Birding slows down during summer and I always hope to use that time to catch up with chores around the house.  It never works out that way, though.  Last summer I had major surgery and got hooked on moths during my recovery.  This summer I continued watching moths, but, amazingly, I was able to keep it from becoming a full-blown obsession.  My interest in butterflies picked up, however, so between birds, butterflies, and moths, I still managed to neglect my house and chores.

Rosy Maple Moth, Dryocampa rubicunda, a favorite from this summer.

Rosy Maple Moth, Dryocampa rubicunda, a favorite from this summer.

Getting an earlier start with moths this year meant that I saw a lot of species that I missed last year when I started in August.  I’ve been fascinated with green moths ever since I found a list of them on BugGuide.  In May I saw a nice one, this Green Leuconycta.  If you click on a photo in any of my posts, it will display the full-size image in a new tab or window.

Green Leuconycta Moth, Leuconycta diphteroides

Green Leuconycta Moth, Leuconycta diphteroides

Butterflies started getting my attention when my friend Lois and I surveyed Bethania’s Black Walnut Bottoms for the official NABA (North American Butterfly Association) count on May 31.  My favorite from that day was this gorgeous gravid female Southern Broken-Dash butterfly.

Southern Broken-Dash (female)

Southern Broken-Dash (female)

Moths started getting really interesting in June.  Below is a male Tulip-tree Silkmoth, another of my favorites from this summer.

Tulip-tree Silkmoth, Callosamia angulifera

Tulip-tree Silkmoth, Callosamia angulifera

This Catalpa Sphinx may have to have been seen to be appreciated.  It was huge with a wingspan of nearly four inches.  He sure got my attention when he came zooming in to the deck light while I was standing there.

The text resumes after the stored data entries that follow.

-- pvRep never creates an '&'-free prefix: every escape it inserts starts with '&'
theorem pvRep_nocreate (old new : List Char) (hnew : new.head? = some '&') :
    ∀ (n : Nat) (y : List Char), y.length ≤ n → ∀ u, u ≠ [] → '&' ∉ u →
      u <+: pvRep old new y → u <+: y := by
  intro n
  induction n with
  | zero =>
    intro y hy u hu _ hpre
    have : y = [] := List.eq_nil_of_length_eq_zero (Nat.le_zero.mp hy)
    subst this
    rw [pvRep_nil] at hpre
    exact absurd (List.prefix_nil.mp hpre) hu
  | succ n ih =>
    intro y hy u hu hamp hpre
    cases y with
    | nil =>
      rw [pvRep_nil] at hpre
      exact absurd (List.prefix_nil.mp hpre) hu
    | cons c t =>
      by_cases hp : old <+: (c :: t)
      · rw [pvRep_pos _ _ _ _ hp] at hpre
        obtain ⟨ns, rfl⟩ : ∃ ns, new = '&' :: ns := by
          cases new with
          | nil => simp at hnew
          | cons a ns =>
            have : a = '&' := by simpa using hnew
            exact ⟨ns, by rw [this]⟩
        cases u with
        | nil => exact absurd rfl hu
        | cons u0 us =>
          rw [List.cons_append] at hpre
          have h1 := (List.cons_prefix_cons.mp hpre).1
          exact absurd (by simp [h1]) hamp
      · rw [pvRep_neg _ _ _ _ hp] at hpre
        cases u with
        | nil => exact absurd rfl hu
        | cons u0 us =>
          obtain ⟨h1, h2⟩ := List.cons_prefix_cons.mp hpre
          subst h1
          cases us with
          | nil => exact List.cons_prefix_cons.mpr ⟨rfl, List.nil_prefix⟩
          | cons v vs =>
            have hlen : t.length ≤ n := by simp only [List.length_cons] at hy; omega
            have hmem : '&' ∉ (v :: vs) := fun h => hamp (List.mem_cons_of_mem _ h)
            have : (v :: vs) <+: t := ih t hlen (v :: vs) (by simp) hmem h2
            exact List.cons_prefix_cons.mpr ⟨rfl, this⟩

-- the shape facts about the six (tag, escape) pairs, checked by computation
theorem pvTags_shape : ∀ p ∈ pvTags,
    p.1.head? = some '<' ∧ p.1.tail ≠ [] ∧ '<' ∉ p.1.tail ∧ '&' ∉ p.1 ∧
    p.2.head? = some '&' ∧ '<' ∉ p.2 := by decide

theorem pvTags_antiprefix : ∀ p ∈ pvTags, ∀ q ∈ pvTags, p.1 <+: q.1 → p.1 = q.1 := by decide

-- A's whole pass = folding pvRep over a pair list
def pvChain (ps : List (List Char × List Char)) (l : List Char) : List Char :=
  ps.foldl (fun acc p => pvRep p.1 p.2 acc) l

theorem pvChain_nil (ps : List (List Char × List Char)) : pvChain ps [] = [] := by
  induction ps with
  | nil => rfl
  | cons p ps ih =>
    show pvChain ps (pvRep p.1 p.2 []) = []
    rw [pvRep_nil]
    exact ih

-- if no tag matches at the head, the whole chain steps over one character
theorem pvChain_step (ps : List (List Char × List Char))
    (hps : ∀ p ∈ ps, p.1.head? = some '<' ∧ p.1.tail ≠ [] ∧ '<' ∉ p.1.tail ∧ '&' ∉ p.1 ∧
      p.2.head? = some '&' ∧ '<' ∉ p.2) :
    ∀ (c : Char) (t : List Char), (∀ p ∈ ps, ¬ p.1 <+: c :: t) →
      pvChain ps (c :: t) = c :: pvChain ps t := by
  induction ps with
  | nil => intro c t _; rfl
  | cons p ps' ih =>
    intro c t hno
    have hshape := hps p (by simp)
    have h1 : pvRep p.1 p.2 (c :: t) = c :: pvRep p.1 p.2 t :=
      pvRep_neg _ _ _ _ (hno p (by simp))
    have hps' : ∀ q ∈ ps', q.1.head? = some '<' ∧ q.1.tail ≠ [] ∧ '<' ∉ q.1.tail ∧ '&' ∉ q.1 ∧
        q.2.head? = some '&' ∧ '<' ∉ q.2 := fun q hq => hps q (by simp [hq])
    have hno' : ∀ q ∈ ps', ¬ q.1 <+: c :: pvRep p.1 p.2 t := by
      intro q hq hpre
      obtain ⟨hqh, hqt, _, hqamp, _, _⟩ := hps' q hq
      cases hq1 : q.1 with
      | nil => rw [hq1] at hqh; simp at hqh
      | cons q0 qs =>
        rw [hq1] at hpre
        obtain ⟨hq0, hqs⟩ := List.cons_prefix_cons.mp hpre
        have hqs_nil : qs ≠ [] := by rw [hq1] at hqt; simpa using hqt
        have hqs_amp : '&' ∉ qs := by
          rw [hq1] at hqamp
          exact fun h => hqamp (List.mem_cons_of_mem _ h)
        have : qs <+: t :=
          pvRep_nocreate p.1 p.2 hshape.2.2.2.2.1 t.length t (le_refl _) qs hqs_nil hqs_amp hqs
        exact hno q (by simp [hq]) (by rw [hq1, hq0]; exact List.cons_prefix_cons.mpr ⟨rfl, this⟩)
    calc pvChain (p :: ps') (c :: t) = pvChain ps' (pvRep p.1 p.2 (c :: t)) := rfl
      _ = pvChain ps' (c :: pvRep p.1 p.2 t) := by rw [h1]
      _ = c :: pvChain ps' (pvRep p.1 p.2 t) := ih hps' c (pvRep p.1 p.2 t) hno'
      _ = c :: pvChain (p :: ps') t := rfl

-- the chain passes an unmatched full tag through unchanged
theorem pvChain_pass_tag (ps : List (List Char × List Char))
    (hps : ∀ p ∈ ps, p.1.head? = some '<')
    (w : List Char) (hwh : w.head? = some '<') (hwt : '<' ∉ w.tail)
    (hnp : ∀ p ∈ ps, ¬ p.1 <+: w ∧ ¬ w <+: p.1) :
    ∀ x, pvChain ps (w ++ x) = w ++ pvChain ps x := by
  induction ps with
  | nil => intro x; rfl
  | cons p ps' ih =>
    intro x
    obtain ⟨w0, w', rfl⟩ : ∃ w0 w', w = w0 :: w' := by
      cases w with
      | nil => simp at hwh
      | cons a b => exact ⟨a, b, rfl⟩
    have hnot : ¬ p.1 <+: (w0 :: w') ++ x := by
      intro hpre
      rcases List.prefix_or_prefix_of_prefix hpre (List.prefix_append (w0 :: w') x) with h | h
      · exact (hnp p (by simp)).1 h
      · exact (hnp p (by simp)).2 h
    have step : pvRep p.1 p.2 ((w0 :: w') ++ x) = (w0 :: w') ++ pvRep p.1 p.2 x := by
      rw [List.cons_append, pvRep_neg _ _ _ _ (by rw [← List.cons_append]; exact hnot)]
      rw [pvRep_skip p.1 p.2 (hps p (by simp)) w' x (by simpa using hwt)]
      rfl
    calc pvChain (p :: ps') ((w0 :: w') ++ x) = pvChain ps' (pvRep p.1 p.2 ((w0 :: w') ++ x)) := rfl
      _ = pvChain ps' ((w0 :: w') ++ pvRep p.1 p.2 x) := by rw [step]
      _ = (w0 :: w') ++ pvChain ps' (pvRep p.1 p.2 x) :=
          ih (fun q hq => hps q (by simp [hq])) (fun q hq => hnp q (by simp [hq])) _
      _ = (w0 :: w') ++ pvChain (p :: ps') x := rfl

-- the chain passes an emitted escape ('<'-free) through unchanged
theorem pvChain_pass_esc (ps : List (List Char × List Char))
    (hps : ∀ p ∈ ps, p.1.head? = some '<')
    (v : List Char) (hv : '<' ∉ v) :
    ∀ x, pvChain ps (v ++ x) = v ++ pvChain ps x := by
  induction ps with
  | nil => intro x; rfl
  | cons p ps' ih =>
    intro x
    calc pvChain (p :: ps') (v ++ x) = pvChain ps' (pvRep p.1 p.2 (v ++ x)) := rfl
      _ = pvChain ps' (v ++ pvRep p.1 p.2 x) := by
          rw [pvRep_skip p.1 p.2 (hps p (by simp)) v x hv]
      _ = v ++ pvChain ps' (pvRep p.1 p.2 x) := ih (fun q hq => hps q (by simp [hq])) _
      _ = v ++ pvChain (p :: ps') x := rfl

-- main invariant: A's six-pass chain equals B's single scan
theorem pvMain : ∀ (n : Nat) (l : List Char), l.length ≤ n → pvChain pvTags l = pvScan l := by
  intro n
  induction n with
  | zero =>
    intro l hl
    have : l = [] := List.eq_nil_of_length_eq_zero (Nat.le_zero.mp hl)
    subst this
    rw [pvChain_nil]
    simp only [pvScan]
  | succ n ih =>
    intro l hl
    cases l with
    | nil => rw [pvChain_nil]; simp only [pvScan]
    | cons c t =>
      cases hf : pvTags.find? (fun p => p.1.isPrefixOf (c :: t)) with
      | none =>
        have hno : ∀ p ∈ pvTags, ¬ p.1 <+: c :: t := by
          intro p hp hpre
          have h2 := List.find?_eq_none.mp hf p hp
          simp only [List.isPrefixOf_iff_prefix] at h2
          exact h2 hpre
        rw [pvChain_step pvTags pvTags_shape c t hno,
            ih t (by simp only [List.length_cons] at hl; omega)]
        simp only [pvScan]
        by_cases hc : c = '<'
        · subst hc
          rw [if_pos rfl, hf]
        · rw [if_neg hc]
      | some pe =>
        obtain ⟨tag, esc⟩ := pe
        rcases List.find?_eq_some_iff_append.mp hf with ⟨hpred, pre, post, hsplit, hpre_none⟩
        have hmem : (tag, esc) ∈ pvTags := by rw [hsplit]; simp
        have hshape := pvTags_shape (tag, esc) hmem
        have htagpre : tag <+: c :: t := List.isPrefixOf_iff_prefix.mp hpred
        obtain ⟨tag', rfl⟩ : ∃ tag', tag = '<' :: tag' := by
          cases tag with
          | nil => simp at hshape
          | cons a b =>
            have : a = '<' := by simpa using hshape.1
            exact ⟨b, by rw [this]⟩
        have hc : c = '<' := (List.cons_prefix_cons.mp htagpre).1.symm
        obtain ⟨rest, hrest⟩ := (List.cons_prefix_cons.mp htagpre).2
        have hct : (c :: t) = ('<' :: tag') ++ rest := by rw [hc, ← hrest]; rfl
        have hdrop : t.drop (('<' :: tag').length - 1) = rest := by
          rw [← hrest]; simp
        have hchain_split : ∀ y, pvChain pvTags y =
            pvChain post (pvRep ('<' :: tag') esc (pvChain pre y)) := by
          intro y
          rw [hsplit]
          simp [pvChain, List.foldl_append]
        have hpre_mem : ∀ p ∈ pre, p ∈ pvTags := by
          intro p hp; rw [hsplit]; simp [hp]
        have hnp_pre : ∀ p ∈ pre, ¬ p.1 <+: ('<' :: tag') ∧ ¬ ('<' :: tag') <+: p.1 := by
          intro p hp
          have hnotpre : ¬ p.1 <+: c :: t := fun hpre => by
            have h2 := hpre_none p hp
            simp [List.isPrefixOf_iff_prefix.mpr hpre] at h2
          constructor
          · exact fun h => hnotpre (h.trans htagpre)
          · intro h
            have heq := pvTags_antiprefix (('<' :: tag'), esc) hmem p (hpre_mem p hp) h
            exact hnotpre (heq ▸ htagpre)
        have h1 : pvChain pre (('<' :: tag') ++ rest) = ('<' :: tag') ++ pvChain pre rest :=
          pvChain_pass_tag pre (fun p hp => (pvTags_shape p (hpre_mem p hp)).1)
            ('<' :: tag') (by simp) (by simpa using hshape.2.2.1) hnp_pre rest
        have h2 : pvRep ('<' :: tag') esc (('<' :: tag') ++ pvChain pre rest) =
            esc ++ pvRep ('<' :: tag') esc (pvChain pre rest) := by
          rw [List.cons_append,
            pvRep_pos _ _ _ _ (by rw [← List.cons_append]; exact List.prefix_append _ _)]
          congr 1
          simp
        have hpost_mem : ∀ p ∈ post, p ∈ pvTags := by
          intro p hp; rw [hsplit]; simp [hp]
        have h3 : pvChain post (esc ++ pvRep ('<' :: tag') esc (pvChain pre rest)) =
            esc ++ pvChain post (pvRep ('<' :: tag') esc (pvChain pre rest)) :=
          pvChain_pass_esc post (fun p hp => (pvTags_shape p (hpost_mem p hp)).1)
            esc hshape.2.2.2.2.2 _
        have hrest_len : rest.length ≤ n := by
          have h4 : tag'.length + rest.length = t.length := by rw [← hrest]; simp
          simp only [List.length_cons] at hl
          omega
        have hchain : pvChain pvTags (c :: t) = esc ++ pvScan rest := by
          rw [hchain_split (c :: t), hct, h1, h2, h3, ← hchain_split rest, ih rest hrest_len]
        rw [hchain]
        simp only [pvScan]
        rw [if_pos hc, hf]
        show esc ++ pvScan rest = esc ++ pvScan (t.drop (('<' :: tag').length - 1))
        rw [hdrop]
-- pv_equiv track=rewrite | github.com/hyfi06/pcic-gcoc | choosek_py/choosek.py | choosek_gray
-- ===== SOURCE A (Python) =====
-- def choosek_gray(L, k):
--     n = len(L)
--     assert (n >= k)
--     if k == 0:
--         yield []
--     elif k == n:
--         yield L
--     else:
--         for s in choosek_gray(L[1:], k-1):
--             yield [L[0]] + s
--         for s in reversed([x for x in choosek_gray(L[1:], k)]):
--             yield s
-- ===== SOURCE B (Python) =====
-- def choosek_gray(L, k):
--     # Bottom-up dynamic programming over suffixes of L (no recursion):
--     # row[j] is the Gray-code j-subset sequence of the current suffix,
--     # keeping only the columns j <= k that the answer depends on.
--     K = max(k, 0)
--     row = [[[]]]                       # empty suffix: only j = 0
--     for i in range(len(L) - 1, -1, -1):
--         new = [[[]]]
--         for j in range(1, min(len(row), K) + 1):
--             above = row[j] if j < len(row) else []
--             new.append([[L[i]] + s for s in row[j - 1]] + above[::-1])
--         row = new
--     if 0 <= k < len(row):
--         yield from row[k]
-- ===== Notes on version B (the rewrite author's own statement) =====
-- stated objective: alternative
-- what changed: B replaces A's top-down recursion (with per-level materialize-and-reverse) by an iterative bottom-up dynamic-programming fold over the suffixes of L, building a row of subset sequences for the needed columns 0..k at once; Pre_ excludes k>len(L) (A raises AssertionError) and k<0 (A recurses forever).
import Mathlib
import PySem

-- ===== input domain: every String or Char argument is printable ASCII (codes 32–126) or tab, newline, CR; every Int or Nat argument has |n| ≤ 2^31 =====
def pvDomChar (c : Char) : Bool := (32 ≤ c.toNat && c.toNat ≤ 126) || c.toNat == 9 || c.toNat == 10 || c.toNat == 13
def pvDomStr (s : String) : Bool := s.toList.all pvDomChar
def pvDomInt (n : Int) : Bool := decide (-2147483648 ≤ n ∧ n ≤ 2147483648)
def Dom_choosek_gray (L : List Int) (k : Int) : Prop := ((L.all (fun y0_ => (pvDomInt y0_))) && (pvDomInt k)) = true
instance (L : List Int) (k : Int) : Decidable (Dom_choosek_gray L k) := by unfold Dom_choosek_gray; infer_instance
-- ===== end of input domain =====

-- B replaces A's top-down recursion (with per-level materialize-and-reverse) by an iterative bottom-up DP fold over suffixes of L (alternative decomposition, same cost).


-- ===== PORT A =====
-- Port of A; list of yielded values. On [] with k ≠ 0 Python raises/diverges (outside Pre_), port returns [].
def choosek_gray : List Int → Int → List (List Int)
  | L, k =>
    if k = 0 then [[]]
    else if k = (L.length : Int) then [L]
    else match L with
      | [] => []
      | a :: t =>
        (choosek_gray t (k - 1)).map (fun s => a :: s) ++ (choosek_gray t k).reverse
termination_by L _ => L.length

-- ===== PORT B =====
-- one DP step: from the row of sequences for a suffix (columns 0..K), the row for (a :: suffix)
def grayStep (K : Nat) (a : Int) (row : List (List (List Int))) : List (List (List Int)) :=
  [[]] :: (List.range (min row.length K)).map
    (fun i => (row.getD i []).map (fun s => a :: s) ++ (row.getD (i + 1) []).reverse)

def choosek_gray_alt (L : List Int) (k : Int) : List (List Int) :=
  let row := L.foldr (grayStep k.toNat) [[[]]]
  if 0 ≤ k ∧ k < (row.length : Int) then row.getD k.toNat [] else []

-- ===== PRECONDITION & SPEC =====
-- Pre_ excludes k > len(L) (Python A's assert raises AssertionError) and k < 0 (A recurses forever).
def Pre_choosek_gray (L : List Int) (k : Int) : Prop := 0 ≤ k ∧ k ≤ (L.length : Int)
instance (L : List Int) (k : Int) : Decidable (Pre_choosek_gray L k) := by unfold Pre_choosek_gray; infer_instance
def pvWitness_choosek_gray : List Int × Int := ([1, 2, 3], 2)
def Spec_choosek_gray (L : List Int) (k : Int) (out : List (List Int)) : Prop := out = choosek_gray_alt L k
instance (L : List Int) (k : Int) (out : List (List Int)) : Decidable (Spec_choosek_gray L k out) := by unfold Spec_choosek_gray; infer_instance

-- ===== CLAIM (what is proved, stated in full; the proofs are below) =====
def Claim_equal_choosek_gray : Prop := ∀ (L : List Int) (k : Int), Dom_choosek_gray L k → Pre_choosek_gray L k → Spec_choosek_gray L k (choosek_gray L k)

-- ===== LEMMAS AND PROOFS =====

-- the expected row over a suffix: A's result for every column 0..min(length,K)
def rowSpec (K : Nat) (L : List Int) : List (List (List Int)) :=
  (List.range (min L.length K + 1)).map (fun j : Nat => choosek_gray L (j : Int))

theorem choosek_gray_zero (L : List Int) : choosek_gray L 0 = [[]] := by
  cases L <;> (rw [choosek_gray]; simp)

theorem choosek_gray_gt : ∀ (L : List Int) (k : Int), (L.length : Int) < k → choosek_gray L k = [] := by
  intro L
  induction L with
  | nil =>
    intro k h
    simp only [List.length_nil, Nat.cast_zero] at h
    rw [choosek_gray]
    rw [if_neg (by omega), if_neg (by simp; omega)]
  | cons a t ih =>
    intro k h
    simp only [List.length_cons] at h
    have h' : ((t.length : Int) + 1) < k := by push_cast at h ⊢; omega
    rw [choosek_gray]
    rw [if_neg (by omega), if_neg (by simp only [List.length_cons]; push_cast; omega)]
    rw [ih k (by omega), ih (k - 1) (by omega)]
    simp

theorem choosek_gray_len (L : List Int) : choosek_gray L (L.length : Int) = [L] := by
  cases L with
  | nil => rw [choosek_gray]; simp
  | cons a t =>
    rw [choosek_gray]
    rw [if_neg (by simp only [List.length_cons]; push_cast; omega), if_pos rfl]

-- A's recursion in its general form, valid for all 1 ≤ k ≤ length
theorem choosek_gray_cons (a : Int) (t : List Int) (k : Int) (h1 : k ≠ 0)
    (h2 : k ≤ (t.length : Int) + 1) :
    choosek_gray (a :: t) k
      = (choosek_gray t (k - 1)).map (fun s => a :: s) ++ (choosek_gray t k).reverse := by
  by_cases hn : k = (t.length : Int) + 1
  · subst hn
    rw [show ((t.length : Int) + 1 - 1) = (t.length : Int) from by ring]
    rw [choosek_gray_len t, choosek_gray_gt t ((t.length : Int) + 1) (by omega)]
    rw [show ((t.length : Int) + 1) = ((a :: t).length : Int) from by simp]
    rw [choosek_gray_len (a :: t)]
    simp
  · rw [choosek_gray]
    rw [if_neg h1, if_neg (by simp; omega)]

theorem rowSpec_getD (K : Nat) (t : List Int) (i : Nat) (hiK : i ≤ K) :
    (rowSpec K t).getD i [] = choosek_gray t (i : Int) := by
  unfold rowSpec
  by_cases hi : i < min t.length K + 1
  · rw [List.getD_eq_getElem _ _ (by simpa using hi)]
    simp
  · rw [List.getD_eq_default _ _ (by simp; omega)]
    exact (choosek_gray_gt t (i : Int) (by omega)).symm

-- invariant of the fold: the row over a suffix lists A's results for every column
theorem foldr_grayStep (K : Nat) (L : List Int) : L.foldr (grayStep K) [[[]]] = rowSpec K L := by
  induction L with
  | nil =>
    unfold rowSpec
    simp [List.range_succ, choosek_gray_zero]
  | cons a t ih =>
    show grayStep K a (t.foldr (grayStep K) [[[]]]) = rowSpec K (a :: t)
    rw [ih]
    unfold grayStep
    have hlen : (rowSpec K t).length = min t.length K + 1 := by unfold rowSpec; simp
    rw [hlen]
    have hmin : min (min t.length K + 1) K = min (t.length + 1) K := by omega
    rw [hmin]
    have hr : rowSpec K (a :: t)
        = choosek_gray (a :: t) ((0 : Nat) : Int)
          :: (List.range (min (t.length + 1) K)).map
               (fun i : Nat => choosek_gray (a :: t) ((Nat.succ i : Nat) : Int)) := by
      unfold rowSpec
      rw [show min (a :: t).length K + 1 = min (t.length + 1) K + 1 from by simp]
      rw [List.range_succ_eq_map]
      simp [Function.comp]
    rw [hr]
    congr 1
    · simp [choosek_gray_zero]
    · apply List.map_congr_left
      intro i hi
      have hi' : i < min (t.length + 1) K := List.mem_range.mp hi
      rw [rowSpec_getD K t i (by omega), rowSpec_getD K t (i + 1) (by omega)]
      rw [choosek_gray_cons a t ((Nat.succ i : Nat) : Int) (by omega)
            (by push_cast; omega)]
      rw [show (((Nat.succ i : Nat) : Int) - 1) = (i : Int) from by push_cast; ring]

-- ===== VERDICT (by name: the statement is the Claim_ definition above) =====
theorem choosek_gray_spec : Claim_equal_choosek_gray := by
  intro L k _ hpre
  obtain ⟨hk0, hkl⟩ := hpre
  unfold Spec_choosek_gray choosek_gray_alt
  simp only [foldr_grayStep]
  have hlen : (rowSpec k.toNat L).length = min L.length k.toNat + 1 := by unfold rowSpec; simp
  rw [if_pos ⟨hk0, by rw [hlen]; push_cast; omega⟩]
  rw [rowSpec_getD k.toNat L k.toNat (le_refl _)]
  rw [Int.toNat_of_nonneg hk0]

Catalpa Sphinx Moth, Ceratomia catalpae

Catalpa Sphinx Moth, Ceratomia catalpae

I saw my first Great Leopard Moth on my kitchen window in 2010.  I wasn’t even “moth-ing” then, but it caught my attention as something special.  I was thrilled to see one again this summer.  It was absolutely gorgeous.

 

Great Leopard Moth, Hypercompe scribonia

Great Leopard Moth, Hypercompe scribonia

Moths in the genus Catocala are sometimes referred to as “underwing moths” or just “underwings.”  The name Catacala is of Greek origin and roughly translates as “beautiful hindwings.”  These moths have dull cryptic forewings for camouflage during the day.  When disturbed, they flash their brightly colored underwings which may resemble eyes and act as a defense.  Many moths in this group have common names with a female or marriage theme, so we have The Darling, The Girlfriend, The Bride, The Newlywed, The Widow, and others with similar names.  I saw the underwings of only one Catocala this summer, the simply-named Ultronia Underwing.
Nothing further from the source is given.